I found Real Leaders Don't Do PowerPoint to be an easy-to-understand and quick-reading "how-to" for becoming a more effective and compelling communicator. I intend to use this book when preparing my speeches and presentations to better engage and influence my audiences. Witt has graciously provided us with the "best of" his longtime coaching career that should be an indispensable resource on your business bookshelf.
But there are other presentations that are better when you put the slides away and just talk. Martin Luther King Jr's "I Have a Dream Speech" would not be improved with PowerPoint slides.
Chris Witt's Real Leaders Don't Do PowerPoint, covers these kinds of presentations. More than just a how-to book for speakers, it's an earnest manifesto for leaders to come out from behind their slides and do what only they can uniquely do - build an organization's confidence, rally their emotions and galvanize them for action.
And that's best done without PowerPoint slides.
Witt's principles are a modern-day telling of the four principles of Demosthenes, the father of Greek oratory, and so Witt's book is divided into four sections.

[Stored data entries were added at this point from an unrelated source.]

-- pv_equiv track=rewrite | github.com/SangPhan-wpgg/Do_an_AI_ca_nhan_cuoi_ki | nhap.py | quay_lui_n
-- ===== SOURCE A (Python) =====
-- danh_sach_bien_n = ["X", "Y", "Z"]
--
-- cac_mien_gia_tri_n = {
--     "X": [0,1,2,3,4,5,6,7,8],
--     "Y": [0,1,2,3,4,5,6,7,8],
--     "Z": [0,1,2,3,4,5,6,7,8]
-- }
--
-- def kiem_tra_nhat_quan_n(bien_n, gia_tri_n, phep_gan_n):
--     for bien_khac_n in phep_gan_n:
--         if phep_gan_n[bien_khac_n] == gia_tri_n:
--             return False
--     return True
--
-- def chon_bien_chua_gan_n(danh_sach_bien_trong_n, phep_gan_trong_n):
--     for bien_trong_n in danh_sach_bien_trong_n:
--         if bien_trong_n not in phep_gan_trong_n:
--             return bien_trong_n
--     return None
--
-- def quay_lui_n(phep_gan_n):
--     if len(phep_gan_n) == len(danh_sach_bien_n):
--         return phep_gan_n
--
--     bien_duoc_chon_n = chon_bien_chua_gan_n(danh_sach_bien_n, phep_gan_n)
--     if bien_duoc_chon_n is None:
--         return None
--
--     for gia_tri_duyet_n in cac_mien_gia_tri_n[bien_duoc_chon_n]:
--         if kiem_tra_nhat_quan_n(bien_duoc_chon_n, gia_tri_duyet_n, phep_gan_n):
--             phep_gan_n[bien_duoc_chon_n] = gia_tri_duyet_n
--             ket_qua_n = quay_lui_n(phep_gan_n)
--             if ket_qua_n:
--                 return ket_qua_n
--             del phep_gan_n[bien_duoc_chon_n]
--     return None
-- ===== SOURCE B (Python) =====
-- danh_sach_bien_n = ["X", "Y", "Z"]
--
-- def quay_lui_n(phep_gan_n):
--     # Greedy single pass instead of backtracking search: the domains (0..8) are
--     # always large enough, so the lexicographically-first consistent assignment
--     # is found directly. Mutates phep_gan_n in place, like the original.
--     if len(phep_gan_n) > 3:
--         return None
--     for bien in danh_sach_bien_n:
--         if len(phep_gan_n) == 3:
--             break
--         if bien in phep_gan_n:
--             continue
--         phep_gan_n[bien] = next(v for v in range(9) if v not in phep_gan_n.values())
--     return phep_gan_n
-- ===== Notes on version B (the rewrite author's own statement) =====
-- stated objective: simpler
-- what changed: Replaces the recursive backtracking search (choose an unassigned variable, try every domain value, recurse, undo on failure) with a single greedy pass over the three variables that assigns each missing one the smallest value not already used; no backtracking is ever needed since the 9-value domains always exceed the at-most-2 conflicting values.
import Mathlib
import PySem

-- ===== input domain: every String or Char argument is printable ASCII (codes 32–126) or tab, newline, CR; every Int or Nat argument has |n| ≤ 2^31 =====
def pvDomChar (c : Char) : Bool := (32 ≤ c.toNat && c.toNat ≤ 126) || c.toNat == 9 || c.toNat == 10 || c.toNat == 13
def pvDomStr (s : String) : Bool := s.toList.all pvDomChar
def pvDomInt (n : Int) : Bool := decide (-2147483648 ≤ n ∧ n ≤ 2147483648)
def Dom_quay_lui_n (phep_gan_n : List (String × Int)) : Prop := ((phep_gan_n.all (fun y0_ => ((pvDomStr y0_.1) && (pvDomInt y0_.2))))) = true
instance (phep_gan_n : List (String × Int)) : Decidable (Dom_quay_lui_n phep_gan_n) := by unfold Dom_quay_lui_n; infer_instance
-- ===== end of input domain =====

-- B replaces A's recursive backtracking with a single greedy pass (the 9-value domains always
-- exceed the at-most-2 conflicting values, so no backtracking can occur); objective: simpler.
-- Both Pythons mutate the input dict in place identically; the equivalence proved here is about
-- the RETURN value (the dict is ported by value as an association list).

-- ===== PORT A =====
-- danh_sach_bien_n = ["X", "Y", "Z"]
def danhSachBien : List String := ["X", "Y", "Z"]

-- the three domains cac_mien_gia_tri_n["X"/"Y"/"Z"] are all list(range(9))
def mienGiaTri : List Int := PySem.List.pyRange 0 9 1

-- 'for bien_khac_n in phep_gan_n: if phep_gan_n[bien_khac_n] == gia_tri_n: return False'
def kiemTraGo (gia_tri : Int) (d : PySem.Dict String Int) : List String → Bool
  | [] => true
  | k :: ks => if d.getD k 0 == gia_tri then false else kiemTraGo gia_tri d ks

def kiem_tra_nhat_quan_n (_bien : String) (gia_tri : Int) (d : PySem.Dict String Int) : Bool :=
  kiemTraGo gia_tri d d.keys

def chon_bien_chua_gan_n : List String → PySem.Dict String Int → Option String
  | [], _ => none
  | b :: bs, d => if !(d.contains b) then some b else chon_bien_chua_gan_n bs d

Part 1: A Great Person. A real leader is authentic and doesn't try to act like leaders are "supposed" to act. Leaders take a stand on issues. Leaders have a clear identity. The best way to be mediocre is to imitate others, avoid saying anything controversial and hide the things about you that make you unique.
Part 2: A Noteworthy Event. Be picky about which events you will speak at. Choose the events where you can do the most good and avoid events that cheapen your image.

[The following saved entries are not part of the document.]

-- pv_equiv track=rewrite | github.com/TopherNie/toy-project | python/find_largest/hand_highlight.py | get_win_card_indexes
-- ===== SOURCE A (Python) =====
-- CARD_RANKS_ORIGINAL = '23456789TJQKA'
--
-- def get_card_index(card_arr, find_card, i):
--     count = 0
--     for j, card in enumerate(card_arr):
--         # String contains
--         if find_card in card:
--             if count == i:
--                 return j
--             count += 1
--     return -1
--
-- def get_win_card_indexes(hand, card_ranks, rcount_dict, flush_suit, is_straight):
--     res = []
--     for rank in card_ranks:
--         card = CARD_RANKS_ORIGINAL[rank]
--         if flush_suit:
--             card += flush_suit
--         if is_straight or flush_suit:
--             res.append(get_card_index(hand, card, 0))
--         else:
--             r_count = rcount_dict[rank]
--             multiple_indexes = [get_card_index(hand, card, i) for i in range(r_count)]
--             res += multiple_indexes
--     return sorted(res[: 5])
-- ===== SOURCE B (Python) =====
-- CARD_RANKS_ORIGINAL = '23456789TJQKA'
--
-- def get_win_card_indexes(hand, card_ranks, rcount_dict, flush_suit, is_straight):
--     res = []
--     for rank in card_ranks:
--         needle = CARD_RANKS_ORIGINAL[rank] + (flush_suit if flush_suit else '')
--         # one scan of the hand per rank: all matching indexes in order
--         matches = [j for j, c in enumerate(hand) if needle in c]
--         if is_straight or flush_suit:
--             res.append(matches[0] if matches else -1)
--         else:
--             n = max(0, rcount_dict[rank])
--             res += matches[:n] + [-1] * (n - len(matches))
--     return sorted(res[:5])
-- ===== Notes on version B (the rewrite author's own statement) =====
-- stated objective: alternative
-- what changed: B scans the hand once per rank, collecting the ordered list of all matching indexes, then takes the head (or a slice padded with -1) instead of A's get_card_index helper that rescans the hand from the start for every occurrence number i in range(rcount).
import Mathlib
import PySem

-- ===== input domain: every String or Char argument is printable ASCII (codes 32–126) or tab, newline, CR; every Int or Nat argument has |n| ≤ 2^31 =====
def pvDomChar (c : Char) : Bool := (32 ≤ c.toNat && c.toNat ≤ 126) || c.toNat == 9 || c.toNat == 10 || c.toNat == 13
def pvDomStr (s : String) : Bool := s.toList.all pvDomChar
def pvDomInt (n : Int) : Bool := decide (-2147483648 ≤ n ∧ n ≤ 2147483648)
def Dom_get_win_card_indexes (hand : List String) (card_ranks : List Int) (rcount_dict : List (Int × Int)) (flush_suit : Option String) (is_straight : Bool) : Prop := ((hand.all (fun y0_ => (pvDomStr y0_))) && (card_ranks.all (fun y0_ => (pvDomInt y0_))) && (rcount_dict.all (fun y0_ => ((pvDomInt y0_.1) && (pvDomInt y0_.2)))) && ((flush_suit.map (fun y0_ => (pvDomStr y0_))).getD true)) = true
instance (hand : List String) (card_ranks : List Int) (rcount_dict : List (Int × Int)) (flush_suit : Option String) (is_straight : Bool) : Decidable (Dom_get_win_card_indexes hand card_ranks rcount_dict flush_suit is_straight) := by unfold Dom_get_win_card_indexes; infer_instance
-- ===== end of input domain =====

-- B replaces A's restart-from-scratch occurrence search (get_card_index rescans the hand for each
-- occurrence number) by a single scan per rank that collects all matching indexes, then slices/pads.

def CARD_RANKS_ORIGINAL : String := "23456789TJQKA"

-- Python truthiness of an Optional[str]: None and "" are falsy (shared by both ports).
def pvTruthy (o : Option String) : Bool :=
  match o with
  | none => false
  | some s => !s.toList.isEmpty

-- ===== PORT A =====
-- the 'for j, card in enumerate(card_arr)' loop of get_card_index, with its running count
def gciLoop (pairs : List (Int × String)) (find_card : List Char) (i : Int) (count : Int) : Int :=
  match pairs with
  | [] => -1
  | (j, card) :: rest =>
    if PySem.Chars.isIn find_card card.toList then
      if count = i then j else gciLoop rest find_card i (count + 1)
    else gciLoop rest find_card i count

def get_card_index (card_arr : List String) (find_card : List Char) (i : Int) : Int :=
  gciLoop (PySem.List.enumerate card_arr 0) find_card i 0

def get_win_card_indexes (hand : List String) (card_ranks : List Int) (rcount_dict : List (Int × Int)) (flush_suit : Option String) (is_straight : Bool) : List Int :=
  let res := card_ranks.foldl (fun res rank =>
    let card0 := (PySem.Str.pyGet? CARD_RANKS_ORIGINAL rank).getD '?'  -- Pre_ keeps rank in range
    let card := if pvTruthy flush_suit then card0 :: (flush_suit.getD "").toList else [card0]
    if is_straight || pvTruthy flush_suit then
      res ++ [get_card_index hand card 0]
    else
      let r_count := PySem.Dict.getD ⟨rcount_dict⟩ rank 0  -- Pre_ keeps rank a key
      res ++ (PySem.List.pyRange 0 r_count 1).map (fun i => get_card_index hand card i)) []
  PySem.List.sorted (PySem.List.slice res none (some 5)) id false

-- ===== PORT B =====
def get_win_card_indexes_alt (hand : List String) (card_ranks : List Int) (rcount_dict : List (Int × Int)) (flush_suit : Option String) (is_straight : Bool) : List Int :=
  let res := card_ranks.foldl (fun res rank =>
    let needle := ((PySem.Str.pyGet? CARD_RANKS_ORIGINAL rank).getD '?') ::
      (if pvTruthy flush_suit then (flush_suit.getD "").toList else [])
    let hits := ((PySem.List.enumerate hand 0).filter
      (fun p => PySem.Chars.isIn needle p.2.toList)).map Prod.fst
    if is_straight || pvTruthy flush_suit then
      res ++ [hits.headD (-1)]
    else
      let n := max 0 (PySem.Dict.getD ⟨rcount_dict⟩ rank 0)
      res ++ (PySem.List.slice hits none (some n) ++
        List.replicate (n - (hits.length : Int)).toNat (-1))) []
  PySem.List.sorted (PySem.List.slice res none (some 5)) id false

-- ===== PRECONDITION & SPEC =====
-- Pre_ excludes exactly where the Python A raises: a rank outside Python's index range for the
-- 13-char rank string (IndexError), and — when the non-straight, non-flush branch runs — a rank
-- missing from rcount_dict (KeyError).
def Pre_get_win_card_indexes (hand : List String) (card_ranks : List Int) (rcount_dict : List (Int × Int)) (flush_suit : Option String) (is_straight : Bool) : Prop :=
  ∀ r ∈ card_ranks, (-13 ≤ r ∧ r < 13) ∧
    (is_straight = false ∧ pvTruthy flush_suit = false → r ∈ rcount_dict.map Prod.fst)
instance (hand : List String) (card_ranks : List Int) (rcount_dict : List (Int × Int)) (flush_suit : Option String) (is_straight : Bool) : Decidable (Pre_get_win_card_indexes hand card_ranks rcount_dict flush_suit is_straight) := by unfold Pre_get_win_card_indexes; infer_instance

def pvWitness_get_win_card_indexes : List String × List Int × (List (Int × Int)) × Option String × Bool :=
  (["7h", "7s", "Kd"], [5, 11], [(5, 2), (11, 1)], none, false)

def Spec_get_win_card_indexes (hand : List String) (card_ranks : List Int) (rcount_dict : List (Int × Int)) (flush_suit : Option String) (is_straight : Bool) (out : List Int) : Prop := out = get_win_card_indexes_alt hand card_ranks rcount_dict flush_suit is_straight
instance (hand : List String) (card_ranks : List Int) (rcount_dict : List (Int × Int)) (flush_suit : Option String) (is_straight : Bool) (out : List Int) : Decidable (Spec_get_win_card_indexes hand card_ranks rcount_dict flush_suit is_straight out) := by unfold Spec_get_win_card_indexes; infer_instance

-- ===== CLAIM =====
def Claim_equal_get_win_card_indexes : Prop := ∀ (hand : List String) (card_ranks : List Int) (rcount_dict : List (Int × Int)) (flush_suit : Option String) (is_straight : Bool), Dom_get_win_card_indexes hand card_ranks rcount_dict flush_suit is_straight → Pre_get_win_card_indexes hand card_ranks rcount_dict flush_suit is_straight → Spec_get_win_card_indexes hand card_ranks rcount_dict flush_suit is_straight (get_win_card_indexes hand card_ranks rcount_dict flush_suit is_straight)

-- ===== LEMMAS AND PROOFS =====

-- A's counting scan returns the (i - count)-th member of the ordered list of matching indexes.
lemma gciLoop_eq (pairs : List (Int × String)) (f : List Char) (i count : Int) :
    gciLoop pairs f i count =
      if i < count then -1
      else ((((pairs.filter (fun p => PySem.Chars.isIn f p.2.toList)).map Prod.fst))[(i - count).toNat]?).getD (-1) := by
  induction pairs generalizing count with
  | nil => simp [gciLoop]
  | cons hd tl ih =>
    obtain ⟨j, card⟩ := hd
    by_cases hin : PySem.Chars.isIn f card.toList
    · by_cases hci : count = i
      · subst hci
        simp [gciLoop, hin]
      · rw [show gciLoop ((j, card) :: tl) f i count = gciLoop tl f i (count + 1) by
          simp [gciLoop, hin, hci], ih]
        by_cases hlt : i < count
        · rw [if_pos (by omega), if_pos hlt]
        · rw [if_neg (by omega), if_neg hlt]
          have h1 : i - count = (i - (count + 1)) + 1 := by omega
          have h2 : (i - count).toNat = (i - (count + 1)).toNat + 1 := by omega
          simp [hin, h2]
    · rw [show gciLoop ((j, card) :: tl) f i count = gciLoop tl f i count by
        simp [gciLoop, hin], ih]
      simp [hin]

lemma range_map_getD (l : List Int) (n : Nat) :
    (List.range n).map (fun k => (l[k]?).getD (-1)) = l.take n ++ List.replicate (n - l.length) (-1) := by
  induction n with
  | zero => simp
  | succ n ih =>
    rw [List.range_succ, List.map_append, ih]
    simp only [List.map_cons, List.map_nil]
    by_cases h : n < l.length
    · have h1 : l[n]? = some l[n] := List.getElem?_eq_getElem h
      have h2 : n + 1 - l.length = 0 := by omega
      have h3 : n - l.length = 0 := by omega
      rw [h1, h2, h3, List.take_add_one, h1]
      simp
    · have h1 : l[n]? = none := List.getElem?_eq_none (by omega)
      have h2 : n + 1 - l.length = (n - l.length) + 1 := by omega
      rw [h1, h2, List.replicate_succ',
          List.take_of_length_le (by omega : l.length ≤ n),
          List.take_of_length_le (by omega : l.length ≤ n + 1)]
      simp

lemma headD_eq_getElem? (l : List Int) : (l[0]?).getD (-1) = l.headD (-1) := by
  cases l <;> rfl

theorem get_win_card_indexes_spec : Claim_equal_get_win_card_indexes := by
  intro hand card_ranks rcount_dict flush_suit is_straight _ _
  unfold Spec_get_win_card_indexes get_win_card_indexes get_win_card_indexes_alt
  have hf : ∀ (res : List Int) (rank : Int),
      (fun res rank =>
        let card0 := (PySem.Str.pyGet? CARD_RANKS_ORIGINAL rank).getD '?'
        let card := if pvTruthy flush_suit then card0 :: (flush_suit.getD "").toList else [card0]
        if is_straight || pvTruthy flush_suit then
          res ++ [get_card_index hand card 0]
        else
          let r_count := PySem.Dict.getD ⟨rcount_dict⟩ rank 0
          res ++ (PySem.List.pyRange 0 r_count 1).map (fun i => get_card_index hand card i)) res rank =
      (fun res rank =>
        let needle := ((PySem.Str.pyGet? CARD_RANKS_ORIGINAL rank).getD '?') ::
          (if pvTruthy flush_suit then (flush_suit.getD "").toList else [])
        let hits := ((PySem.List.enumerate hand 0).filter
          (fun p => PySem.Chars.isIn needle p.2.toList)).map Prod.fst
        if is_straight || pvTruthy flush_suit then
          res ++ [hits.headD (-1)]
        else
          let n := max 0 (PySem.Dict.getD ⟨rcount_dict⟩ rank 0)
          res ++ (PySem.List.slice hits none (some n) ++
            List.replicate (n - (hits.length : Int)).toNat (-1))) res rank := by
    intro res rank
    dsimp only
    have hcard : (if pvTruthy flush_suit
          then ((PySem.Str.pyGet? CARD_RANKS_ORIGINAL rank).getD '?') :: (flush_suit.getD "").toList
          else [(PySem.Str.pyGet? CARD_RANKS_ORIGINAL rank).getD '?']) =
        ((PySem.Str.pyGet? CARD_RANKS_ORIGINAL rank).getD '?') ::
          (if pvTruthy flush_suit then (flush_suit.getD "").toList else []) := by
      by_cases h : pvTruthy flush_suit <;> simp [h]
    rw [hcard]
    set needle := ((PySem.Str.pyGet? CARD_RANKS_ORIGINAL rank).getD '?') ::
      (if pvTruthy flush_suit then (flush_suit.getD "").toList else []) with hneedle
    set hits := ((PySem.List.enumerate hand 0).filter
      (fun p => PySem.Chars.isIn needle p.2.toList)).map Prod.fst with hhits
    have hgci : ∀ i : Int, 0 ≤ i → get_card_index hand needle i = (hits[i.toNat]?).getD (-1) := by
      intro i hi
      rw [get_card_index, gciLoop_eq, if_neg (by omega)]
      simp [hhits]
    split_ifs with h
    · rw [hgci 0 (by omega)]
      simp [headD_eq_getElem?]
    · congr 1
      set r := PySem.Dict.getD (⟨rcount_dict⟩ : PySem.Dict Int Int) rank 0 with hr
      have hmap : (PySem.List.pyRange 0 r 1).map (fun i => get_card_index hand needle i) =
          (List.range r.toNat).map (fun k => (hits[k]?).getD (-1)) := by
        rw [PySem.List.pyRange_one]
        rw [List.map_map, show r - 0 = r by ring]
        apply List.map_congr_left
        intro k _
        simp only [Function.comp]
        rw [hgci (0 + (k : Int)) (by omega)]
        norm_num
      rw [hmap, range_map_getD]
      rw [PySem.List.slice_to hits (by omega : (0:Int) ≤ max 0 r)]
      have h1 : (max 0 r).toNat = r.toNat := by omega
      have h2 : (max 0 r - (hits.length : Int)).toNat = r.toNat - hits.length := by omega
      rw [h1, h2]
  dsimp only
  exact congrArg (fun l => PySem.List.sorted (PySem.List.slice l none (some 5)) id false)
    (congrArg (fun f => List.foldl f ([] : List Int) card_ranks)
      (funext fun res => funext fun rank => hf res rank))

Part 3: A Compelling Message. The leader's most important job is to motivate and inspire an audience toward a grand mission or vision, not to transfer facts and data. This important responsibility involves best practices like focusing on one big idea, opening and closing strong, using storytelling, using plain language and repeating key points.
Part 4: A Masterful Delivery. The most important idea in this section is to let your passion shine through. Timid speakers need not apply. The rest of this section covers familiar territory like how to prepare a speech, how to address questions and how to connect with an audience.
The book succeeds as a manifesto in part because of Witt's brisk but friendly writing style. You feel like you're being coached through the materials, not lectured.
Although the book's title seems like an anti-PowerPoint rant, you will find no cheap shots at PowerPoint in this fine book. Chris Witt's goal is simply to prepare you to be better leader. And in the most critical speeches, that requires a passionate speaker who can connect with an audience emotionally, not PowerPoint slides.